I never forgot that. 

My mother had used that moment to teach me something that has stayed with me to this day. Not only did she teach me why, but she also taught me how. It led me to think more about what I eat and pay attention to the way I feel. If I feel bloated and sluggish after a meal, I can recognize that it’s because I’ve combined too many different foods, and my body is utilizing an influx of energy to digest those foods. It robs me of energy that I could be using for other things—like playing with my kids. 

And here I was at Top Notch Hamburgers 34 years later talking with my kids about the importance of healthy eating. I polished off the last tasty bite of my burger and asked my kids what they wanted to do after lunch. 

"Play baseball!" was the unanimous answer, and that was the answer that I was hoping for. I explained that once our food settled we would be doing our bodies a favor by getting outside and doing something active, like baseball. 

I put it in a way my kids would relate to. The concept that our bodies use food as fuel or store it as fat was simple enough, but I elaborated my point to ensure they understood it in a way that was applicable. I told them that if we don't burn it off through physical activity, we might store the excess as fat. If that happens, they may not be able to move as quickly and as athletically as they would like to.

It resonates with my kids because they're at the age where they want to be as fast as possible. In that moment I taught them the why and the how.

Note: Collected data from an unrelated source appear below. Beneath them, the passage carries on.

-- pv_equiv track=rewrite | github.com/jjasonn0717/FastFusionNet | qa/ans_extraction_predictor.py | split_batch_dict
-- ===== SOURCE A (Python) =====
-- def split_batch_dict(d):
--     batch_size = len(d[list(d.keys())[0]])
--     assert all([len(v) == batch_size for k, v in d.items()])
--     split_dicts = [{k: None for k in d} for _ in range(batch_size)]
--     for k in d:
--         for i in range(batch_size):
--             split_dicts[i][k] = d[k][i]
--     return split_dicts
-- ===== SOURCE B (Python) =====
-- def split_batch_dict(d):
--     return [dict(zip(d.keys(), row)) for row in zip(*d.values())]
-- ===== Notes on version B (the rewrite author's own statement) =====
-- stated objective: idiomatic
-- what changed: Replaced A's pre-allocated list of all-None dicts filled cell-by-cell by nested key/index loops with a row-oriented transpose: one comprehension builds each output dict whole from a transposed value row (zip(*d.values())).
import Mathlib
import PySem

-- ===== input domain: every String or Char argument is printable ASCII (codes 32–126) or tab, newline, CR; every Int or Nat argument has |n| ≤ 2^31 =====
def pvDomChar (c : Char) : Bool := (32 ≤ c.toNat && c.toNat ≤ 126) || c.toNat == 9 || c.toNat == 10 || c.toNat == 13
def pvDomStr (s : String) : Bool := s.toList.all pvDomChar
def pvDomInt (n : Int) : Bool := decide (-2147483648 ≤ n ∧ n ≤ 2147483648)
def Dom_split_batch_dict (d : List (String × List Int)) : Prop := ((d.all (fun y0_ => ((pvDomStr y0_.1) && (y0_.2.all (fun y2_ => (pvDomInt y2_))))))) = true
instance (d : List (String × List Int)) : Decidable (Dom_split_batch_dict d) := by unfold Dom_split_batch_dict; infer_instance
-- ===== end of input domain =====

-- B replaces A's pre-allocated None-dicts filled cell-by-cell by nested loops with a
-- row-oriented transpose (zip of the value lists), building each output dict whole; idiomatic, not faster.

-- ===== PORT A =====
-- Literal port of A.  The input dict is its association list (unique keys under Pre_),
-- viewed as PySem.Dict via Dict.mk.  Python raises (IndexError on the empty dict,
-- AssertionError on unequal value lengths) exactly outside Pre_; the total pyGetD/getD
-- forms used here are exact on Pre_.  The cell dicts start with None values, so they are
-- Dict String (Option Int) inside the loop; the final .map unwraps the Option that the
-- return type convention forces (under Pre_ every None is overwritten by the loops).
def split_batch_dict (d : List (String × List Int)) : List (List (String × Int)) :=
  let dd : PySem.Dict String (List Int) := PySem.Dict.mk d
  -- batch_size = len(d[list(d.keys())[0]])
  let batch_size : Nat := (dd.getD (PySem.List.pyGetD dd.keys 0 "") []).length
  -- assert all([len(v) == batch_size for k, v in d.items()])  -- guaranteed by Pre_
  -- split_dicts = [{k: None for k in d} for _ in range(batch_size)]
  let split_dicts : List (PySem.Dict String (Option Int)) :=
    (List.range batch_size).map
      (fun _ => PySem.Dict.mk (dd.keys.map (fun k => (k, (none : Option Int)))))
  -- for k in d: for i in range(batch_size): split_dicts[i][k] = d[k][i]
  let filled : List (PySem.Dict String (Option Int)) :=
    dd.keys.foldl
      (fun sds k =>
        (List.range batch_size).foldl
          (fun sds (i : Nat) =>
            PySem.List.pySetD sds (i : Int)
              ((PySem.List.pyGetD sds (i : Int) PySem.Dict.empty).insert k
                (some (PySem.List.pyGetD (dd.getD k []) (i : Int) 0))))
          sds)
      split_dicts
  filled.map (fun sd => sd.items.map (fun p => (p.1, p.2.getD 0)))

-- ===== PORT B =====
-- zip(*rows): rows while every list is nonempty; zip of no iterables is empty.
def pvZipStar (ls : List (List Int)) : List (List Int) :=
  if h : ls = [] ∨ ls.any List.isEmpty then []
  else (ls.map (fun l => l.headD 0)) :: pvZipStar (ls.map List.tail)
  termination_by (ls.map List.length).sum
  decreasing_by
    have hne : ls ≠ [] := fun he => h (Or.inl he)
    have hall : ∀ l ∈ ls, l ≠ [] := by
      intro l hl hcon
      exact h (Or.inr (by simp only [List.any_eq_true]; exact ⟨l, hl, by simp [hcon]⟩))
    have key : ((ls.map List.tail).map List.length).sum < (ls.map List.length).sum := by
      cases ls with
      | nil => exact absurd rfl hne
      | cons l0 rest =>
        simp only [List.map_cons, List.sum_cons, List.map_map]
        have h0 : l0.tail.length < l0.length := by
          cases l0 with
          | nil => exact absurd rfl (hall [] (by simp))
          | cons a t => simp
        have hr : (rest.map (List.length ∘ List.tail)).sum ≤ (rest.map List.length).sum := by
          apply List.sum_le_sum
          intro l _
          simp [List.length_tail]
        omega
    simpa using key

-- return [dict(zip(d.keys(), row)) for row in zip(*d.values())]
-- dict(zip(keys, row)) is ported as the plain zip list: exact on Pre_, where dd.keys is duplicate-free.
def split_batch_dict_alt (d : List (String × List Int)) : List (List (String × Int)) :=
  let dd : PySem.Dict String (List Int) := PySem.Dict.mk d
  (pvZipStar dd.values).map (fun row => dd.keys.zip row)

-- ===== PRECONDITION & SPEC =====
-- Pre_ excludes: the empty dict (A raises IndexError), unequal value-list lengths
-- (A raises AssertionError), and association lists with duplicate keys, which no Python
-- dict argument can give rise to under the assoc-list convention.
def Pre_split_batch_dict (d : List (String × List Int)) : Prop :=
  d ≠ [] ∧ (d.map Prod.fst).Nodup ∧
    ∀ p ∈ d, p.2.length = (d.headD ("", [])).2.length
instance (d : List (String × List Int)) : Decidable (Pre_split_batch_dict d) := by
  unfold Pre_split_batch_dict; infer_instance

def pvWitness_split_batch_dict : (List (String × List Int)) :=
  [("a", [1, 2]), ("b", [3, 4])]

def Spec_split_batch_dict (d : List (String × List Int)) (out : List (List (String × Int))) : Prop := out = split_batch_dict_alt d
instance (d : List (String × List Int)) (out : List (List (String × Int))) : Decidable (Spec_split_batch_dict d out) := by unfold Spec_split_batch_dict; infer_instance

-- ===== CLAIM (what is proved, stated in full; the proofs are below) =====
def Claim_equal_split_batch_dict : Prop := ∀ (d : List (String × List Int)), Dom_split_batch_dict d → Pre_split_batch_dict d → Spec_split_batch_dict d (split_batch_dict d)

-- ===== LEMMAS AND PROOFS =====

-- the common normal form: row i pairs each key with element i of its value list
def pvRows (d : List (String × List Int)) (n : Nat) : List (List (String × Int)) :=
  (List.range n).map (fun i => d.map (fun p => (p.1, p.2.getD i 0)))

-- pvZipStar on equal-length nonempty input is the transpose
theorem pvZipStar_eq (n : Nat) : ∀ (vs : List (List Int)), vs ≠ [] →
    (∀ v ∈ vs, v.length = n) →
    pvZipStar vs = (List.range n).map (fun i => vs.map (fun v => v.getD i 0)) := by
  induction n with
  | zero =>
    intro vs hne hlen
    rw [pvZipStar]
    have : vs.any List.isEmpty := by
      cases vs with
      | nil => exact absurd rfl hne
      | cons v rest =>
        have : v = [] := List.eq_nil_of_length_eq_zero (hlen v (by simp))
        simp [this]
    simp [this]
  | succ n ih =>
    intro vs hne hlen
    have hall : ∀ v ∈ vs, v ≠ [] := by
      intro v hv hcon
      have := hlen v hv
      simp [hcon] at this
    rw [pvZipStar]
    have hcond : ¬ (vs = [] ∨ vs.any List.isEmpty) := by
      rintro (h | h)
      · exact hne h
      · simp only [List.any_eq_true] at h
        obtain ⟨v, hv, he⟩ := h
        exact hall v hv (by simpa using he)
    rw [dif_neg hcond]
    rw [ih (vs.map List.tail) (by simpa using hne)
        (by intro v hv
            simp only [List.mem_map] at hv
            obtain ⟨w, hw, rfl⟩ := hv
            have := hlen w hw
            simp [List.length_tail, this])]
    rw [List.range_succ_eq_map, List.map_cons, List.map_map]
    congr 1
    · apply List.map_congr_left
      intro v hv
      cases v with
      | nil => exact absurd rfl (hall [] hv)
      | cons a t => simp
    · apply List.map_congr_left
      intro i _
      simp only [Function.comp, List.map_map]
      apply List.map_congr_left
      intro v hv
      cases v with
      | nil => exact absurd rfl (hall [] hv)
      | cons a t => simp

-- a loop 'for i in range(m): s[i] = g(i, s[i])' rewrites the first m cells
theorem pvSetFold {α : Type} (g : Nat → α → α) (dflt : α) (sds : List α) :
    ∀ (m : Nat), m ≤ sds.length →
    (List.range m).foldl (fun s i => s.set i (g i (s.getD i dflt))) sds
      = (List.range m).map (fun i => g i (sds.getD i dflt)) ++ sds.drop m := by
  intro m
  induction m with
  | zero => simp
  | succ m ih =>
    intro hm
    rw [List.range_succ, List.foldl_append, ih (by omega), List.map_append]
    simp only [List.foldl_cons, List.foldl_nil, List.map_cons, List.map_nil]
    have hlt : m < sds.length := by omega
    have hdrop : sds.drop m = sds[m] :: sds.drop (m + 1) := by
      rw [List.drop_eq_getElem_cons hlt]
    have hlenmap : ((List.range m).map (fun i => g i (sds.getD i dflt))).length = m := by simp
    conv_lhs => rw [hdrop]
    rw [List.getD_append_right _ _ _ _ (by omega), List.set_append_right _ _ (by omega)]
    simp only [hlenmap, Nat.sub_self, List.append_assoc, List.singleton_append]
    congr 1
    simp [List.getD_eq_getElem?_getD, hlt]
    exact (congrArg (fun t : List α => t.set 0 (g m sds[m])) hdrop).trans rfl

-- A's inner index loop, in pySetD/pyGetD form, pointwise
theorem pvInner_eq (n : Nat) (g : Nat → PySem.Dict String (Option Int) → PySem.Dict String (Option Int))
    (sds : List (PySem.Dict String (Option Int))) (h : sds.length = n) :
    (List.range n).foldl
      (fun s (i : Nat) => PySem.List.pySetD s (i : Int)
        (g i (PySem.List.pyGetD s (i : Int) PySem.Dict.empty))) sds
    = (List.range n).map (fun i => g i (sds.getD i PySem.Dict.empty)) := by
  have hsf := pvSetFold g PySem.Dict.empty sds n (le_of_eq h.symm)
  simp only [PySem.List.pySetD_natCast, PySem.List.pyGetD_natCast]
  rw [hsf, List.drop_eq_nil_of_le (le_of_eq h), List.append_nil]

-- A's two nested loops act independently on each cell dict
theorem pvOuter_eq (n : Nat) (val : String → Nat → Option Int) :
    ∀ (ks : List String) (sds : List (PySem.Dict String (Option Int))), sds.length = n →
    ks.foldl
      (fun sds k =>
        (List.range n).foldl
          (fun s (i : Nat) => PySem.List.pySetD s (i : Int)
            ((PySem.List.pyGetD s (i : Int) PySem.Dict.empty).insert k (val k i))) sds)
      sds
    = (List.range n).map (fun i => ks.foldl (fun sd k => sd.insert k (val k i)) (sds.getD i PySem.Dict.empty)) := by
  intro ks
  induction ks with
  | nil =>
    intro sds hlen
    simp only [List.foldl_nil]
    apply List.ext_getElem (by simp [hlen])
    intro i h1 h2
    simp only [List.getElem_map, List.getElem_range]
    rw [List.getD_eq_getElem?_getD]
    simp only [hlen] at h1
    simp [List.getElem?_eq_getElem (by omega : i < sds.length)]
  | cons k rest ih =>
    intro sds hlen
    simp only [List.foldl_cons]
    rw [pvInner_eq n (fun i sd => sd.insert k (val k i)) sds hlen]
    rw [ih _ (by simp)]
    apply List.map_congr_left
    intro i hi
    have hin : i < n := List.mem_range.mp hi
    rw [PySem.List.getD_map_range _ _ _ _ hin]

-- overwriting every (nodup) key of a dict that already holds them all
theorem pvFoldInsert_eq (f : String → Option Int) :
    ∀ (ks : List String) (pre : List (String × Option Int)),
      ks.Nodup → (∀ q ∈ pre, q.1 ∉ ks) →
      (ks.foldl (fun sd k => sd.insert k (f k))
        (PySem.Dict.mk (pre ++ ks.map (fun k => (k, (none : Option Int)))))).items
      = pre ++ ks.map (fun k => (k, f k)) := by
  intro ks
  induction ks with
  | nil => simp
  | cons k rest ih =>
    intro pre hnd hpre
    have hknotin : k ∉ rest := (List.nodup_cons.mp hnd).1
    have hndrest : rest.Nodup := (List.nodup_cons.mp hnd).2
    simp only [List.foldl_cons]
    have hcont : (PySem.Dict.mk (pre ++ (k, (none : Option Int)) :: rest.map (fun k => (k, (none : Option Int))))).contains k = true := by
      rw [PySem.Dict.contains_mk]
      simp
    have hitems : ((PySem.Dict.mk (pre ++ (k, (none : Option Int)) :: rest.map (fun k => (k, (none : Option Int))))).insert k (f k)).items
        = (pre ++ [(k, f k)]) ++ rest.map (fun k => (k, (none : Option Int))) := by
      rw [PySem.Dict.items_insert_of_contains _ _ hcont]
      show List.map _ (pre ++ (k, (none : Option Int)) :: rest.map (fun k => (k, (none : Option Int)))) = _
      rw [List.map_append, List.map_cons, List.map_map]
      have h1 : pre.map (fun p => if (p.1 == k) = true then (k, f k) else p) = pre := by
        have : pre.map (fun p => if (p.1 == k) = true then (k, f k) else p) = pre.map id := by
          apply List.map_congr_left
          intro q hq
          have hq1 : q.1 ≠ k := fun he => hpre q hq (he ▸ List.mem_cons_self)
          simp [hq1]
        rw [this, List.map_id]
      have h2 : rest.map ((fun p => if (p.1 == k) = true then (k, f k) else p) ∘ (fun k => (k, (none : Option Int)))) = rest.map (fun k => (k, (none : Option Int))) := by
        apply List.map_congr_left
        intro x hx
        have : x ≠ k := fun he => hknotin (he ▸ hx)
        simp [Function.comp, this]
      rw [h1, h2]
      simp
    have hd : ((PySem.Dict.mk (pre ++ (k, (none : Option Int)) :: rest.map (fun k => (k, (none : Option Int))))).insert k (f k))
        = PySem.Dict.mk ((pre ++ [(k, f k)]) ++ rest.map (fun k => (k, (none : Option Int)))) := by
      have := hitems
      cases hins : ((PySem.Dict.mk (pre ++ (k, (none : Option Int)) :: rest.map (fun k => (k, (none : Option Int))))).insert k (f k))
      simp_all
    simp only [List.map_cons] at *
    rw [hd, ih (pre ++ [(k, f k)]) hndrest]
    · simp
    · intro q hq
      rcases List.mem_append.mp hq with h | h
      · intro hin
        exact hpre q h (List.mem_cons_of_mem _ hin)
      · intro hin
        simp only [List.mem_singleton] at h
        subst h
        exact hknotin hin
-- pv_equiv track=rewrite | github.com/NadeemSamaali/LinearAlgebraSoftware | LinearSpace (Python Edition)/App.py | nPermutations
-- ===== SOURCE A (Python) =====
-- def nPermutations(I,F) :
--     k = 0
--     for i in range(len(I[0])) :
--         if I[i] != F[i] :
--             for j in range(i+1, len(I[0])) :
--                 if I[j] == F[i] :
--                     k += 1
--                     break
--     return k
-- ===== SOURCE B (Python) =====
-- def nPermutations(I, F):
--     # one backward pass: 'seen' holds the rows occurring after position i
--     n = len(I[0])
--     seen = set()
--     k = 0
--     for i in range(n - 1, -1, -1):
--         if I[i] != F[i] and tuple(F[i]) in seen:
--             k += 1
--         seen.add(tuple(I[i]))
--     return k
-- ===== Notes on version B (the rewrite author's own statement) =====
-- stated objective: faster
-- what changed: Replaces the quadratic nested scan (for each mismatched i, rescan I[i+1:] for F[i]) by a single backward pass that maintains a hash set of the rows already seen after position i, so the inner scan disappears.
import Mathlib
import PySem

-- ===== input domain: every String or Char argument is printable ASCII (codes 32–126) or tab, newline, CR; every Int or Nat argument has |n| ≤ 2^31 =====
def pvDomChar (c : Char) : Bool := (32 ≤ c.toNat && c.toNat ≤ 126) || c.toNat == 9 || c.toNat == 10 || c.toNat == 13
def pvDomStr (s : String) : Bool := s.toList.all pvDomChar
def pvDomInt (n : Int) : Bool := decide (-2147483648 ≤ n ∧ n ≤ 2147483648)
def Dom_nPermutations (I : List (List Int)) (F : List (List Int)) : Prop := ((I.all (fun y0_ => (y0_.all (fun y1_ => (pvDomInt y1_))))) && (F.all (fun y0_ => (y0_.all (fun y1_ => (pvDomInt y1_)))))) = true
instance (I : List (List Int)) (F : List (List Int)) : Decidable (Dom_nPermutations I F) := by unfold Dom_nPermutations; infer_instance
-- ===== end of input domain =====

-- B replaces A's quadratic nested rescan by one backward pass keeping a set of rows already seen (objective: faster).

-- ===== PORT A =====
def nPermutations (I : List (List Int)) (F : List (List Int)) : Int :=
  let n : Int := ((PySem.List.pyGet? I 0).getD []).length
  (PySem.List.pyRange 0 n 1).foldl (fun k i =>
    let Ii := PySem.List.pyGetD I i []
    let Fi := PySem.List.pyGetD F i []
    if Ii ≠ Fi then
      -- inner 'for j … : if I[j] == F[i] : k += 1; break' = +1 iff some j matches
      if (PySem.List.pyRange (i + 1) n 1).any (fun j => PySem.List.pyGetD I j [] == Fi) then
        k + 1
      else k
    else k) 0

-- ===== PORT B =====
def nPermutations_alt (I : List (List Int)) (F : List (List Int)) : Int :=
  let n : Int := ((PySem.List.pyGet? I 0).getD []).length
  let st := (PySem.List.pyRange (n - 1) (-1) (-1)).foldl
    (fun (st : Int × PySem.Set (List Int)) i =>
      let Ii := PySem.List.pyGetD I i []
      let Fi := PySem.List.pyGetD F i []
      let k := if Ii ≠ Fi ∧ PySem.Set.contains st.2 Fi = true then st.1 + 1 else st.1
      (k, PySem.Set.add st.2 Ii)) (0, PySem.Set.empty)
  st.1

-- ===== PRECONDITION & SPEC =====
-- Pre_ excludes exactly the inputs where Python A raises IndexError: I empty (I[0]),
-- or an index i < len(I[0]) out of range for I or F.
def Pre_nPermutations (I : List (List Int)) (F : List (List Int)) : Prop :=
  I ≠ [] ∧ (I.headD []).length ≤ I.length ∧ (I.headD []).length ≤ F.length
instance (I : List (List Int)) (F : List (List Int)) : Decidable (Pre_nPermutations I F) := by
  unfold Pre_nPermutations; infer_instance

def pvWitness_nPermutations : List (List Int) × List (List Int) :=
  ([[1], [2]], [[2], [1]])

def Spec_nPermutations (I : List (List Int)) (F : List (List Int)) (out : Int) : Prop := out = nPermutations_alt I F
instance (I : List (List Int)) (F : List (List Int)) (out : Int) : Decidable (Spec_nPermutations I F out) := by unfold Spec_nPermutations; infer_instance

-- ===== CLAIM (what is proved, stated in full; the proofs are below) =====
def Claim_equal_nPermutations : Prop := ∀ (I : List (List Int)) (F : List (List Int)), Dom_nPermutations I F → Pre_nPermutations I F → Spec_nPermutations I F (nPermutations I F)

-- ===== LEMMAS AND PROOFS =====

-- A's step is additive in the accumulator.
theorem pvFoldlA_add (g f : Int → List Int) (n : Int) (l : List Int) (k : Int) :
    l.foldl (fun k i =>
      if g i ≠ f i then
        if (PySem.List.pyRange (i + 1) n 1).any (fun j => g j == f i) then k + 1 else k
      else k) k
    = k + l.foldl (fun k i =>
      if g i ≠ f i then
        if (PySem.List.pyRange (i + 1) n 1).any (fun j => g j == f i) then k + 1 else k
      else k) 0 := by
  induction l generalizing k with
  | nil => simp
  | cons x xs ih =>
    simp only [List.foldl_cons]
    rw [ih, ih (if g x ≠ f x then _ else _)]
    split_ifs <;> ring

-- Backward pass over [a, n): count equals A's forward fold, and the seen-set holds
-- exactly the rows g j for a ≤ j < n.
theorem pvB_invariant (g f : Int → List Int) (n : Int) :
    ∀ (m : Nat) (a : Int), (n - a).toNat = m →
    (List.foldr (fun i (st : Int × PySem.Set (List Int)) =>
        (if g i ≠ f i ∧ PySem.Set.contains st.2 (f i) = true then st.1 + 1 else st.1,
         PySem.Set.add st.2 (g i))) (0, PySem.Set.empty) (PySem.List.pyRange a n 1)).1
      = (PySem.List.pyRange a n 1).foldl (fun k i =>
          if g i ≠ f i then
            if (PySem.List.pyRange (i + 1) n 1).any (fun j => g j == f i) then k + 1 else k
          else k) 0
    ∧ ∀ x, (x ∈ (List.foldr (fun i (st : Int × PySem.Set (List Int)) =>
        (if g i ≠ f i ∧ PySem.Set.contains st.2 (f i) = true then st.1 + 1 else st.1,
         PySem.Set.add st.2 (g i))) (0, PySem.Set.empty) (PySem.List.pyRange a n 1)).2
        ↔ ∃ j, a ≤ j ∧ j < n ∧ g j = x) := by
  intro m
  induction m with
  | zero =>
    intro a ha
    have hna : n ≤ a := by omega
    rw [PySem.List.pyRange_one_eq_nil hna]
    constructor
    · simp
    · intro x
      simp only [List.foldr_nil]
      constructor
      · intro hx; exact absurd hx (by simp [PySem.Set.empty])
      · rintro ⟨j, h1, h2, _⟩; omega
  | succ m ih =>
    intro a ha
    have han : a < n := by omega
    have ih' := ih (a + 1) (by omega)
    rw [PySem.List.pyRange_one_cons han]
    simp only [List.foldr_cons, List.foldl_cons]
    obtain ⟨ih1, ih2⟩ := ih'
    constructor
    · -- count component
      rw [pvFoldlA_add]
      have hc : (PySem.Set.contains (List.foldr (fun i (st : Int × PySem.Set (List Int)) =>
          (if g i ≠ f i ∧ PySem.Set.contains st.2 (f i) = true then st.1 + 1 else st.1,
           PySem.Set.add st.2 (g i))) (0, PySem.Set.empty) (PySem.List.pyRange (a + 1) n 1)).2 (f a) = true)
          ↔ ((PySem.List.pyRange (a + 1) n 1).any (fun j => g j == f a) = true) := by
        rw [PySem.Set.contains_iff, ih2, List.any_eq_true]
        constructor
        · rintro ⟨j, h1, h2, h3⟩
          exact ⟨j, by rw [PySem.List.mem_pyRange_one]; omega, by simp [h3]⟩
        · rintro ⟨j, hj, h3⟩
          rw [PySem.List.mem_pyRange_one] at hj
          exact ⟨j, hj.1, hj.2, by simpa using h3⟩
      rw [ih1]
      by_cases hne : g a ≠ f a
      · by_cases hany : (PySem.List.pyRange (a + 1) n 1).any (fun j => g j == f a) = true
        · rw [if_pos ⟨hne, hc.mpr hany⟩, if_pos hne, if_pos hany]; ring
        · rw [if_neg (fun h => hany (hc.mp h.2)), if_pos hne, if_neg hany]; ring
      · rw [if_neg (fun h => hne h.1), if_neg hne]; ring
    · -- seen-set component
      intro x
      rw [PySem.Set.mem_add, ih2]
      constructor
      · rintro (⟨j, h1, h2, h3⟩ | h)
        · exact ⟨j, by omega, h2, h3⟩
        · exact ⟨a, le_refl a, han, h.symm⟩
      · rintro ⟨j, h1, h2, h3⟩
        by_cases hja : j = a
        · exact Or.inr (by rw [← hja, h3])
        · exact Or.inl ⟨j, by omega, h2, h3⟩

-- ===== VERDICT (by name: the statement is the Claim_ definition above) =====
theorem nPermutations_spec : Claim_equal_nPermutations := by
  intro I F _ _
  unfold Spec_nPermutations nPermutations nPermutations_alt
  set n : Int := (((PySem.List.pyGet? I 0).getD []).length : Int) with hn
  have h0 : (0 : Int) ≤ n := by positivity
  have hrev : PySem.List.pyRange (n - 1) (-1) (-1) = (PySem.List.pyRange 0 n 1).reverse := by
    have := PySem.List.pyRange_neg_one_eq_reverse (n - 1) (-1)
    simpa using this
  simp only [hrev, List.foldl_reverse]
  exact (pvB_invariant (fun i => PySem.List.pyGetD I i []) (fun i => PySem.List.pyGetD F i [])
    n n.toNat 0 (by omega)).1.symm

As we got up to leave, my 7-year-old and I couldn’t help but notice two mouthwatering milkshakes sitting on the table next to ours. 

"Hey Dad, can we get a milkshake?"

"Race ya to the car!” I replied as I shuffled past the shakes. I picked up my pace and corralled him and the other boys past the front counter before Jackson had a chance to ask again. We’d save the milkshakes for another day. 

As we ran toward the car, I watched him shift into high gear. I slowed down to watch him while savoring the fleeting taste of zingy onions and the satisfaction of what I considered to be a day of productive parenting.

I stopped to look up at the cloudless Austin sky. I let him win that time, but I felt like I had won something more important. 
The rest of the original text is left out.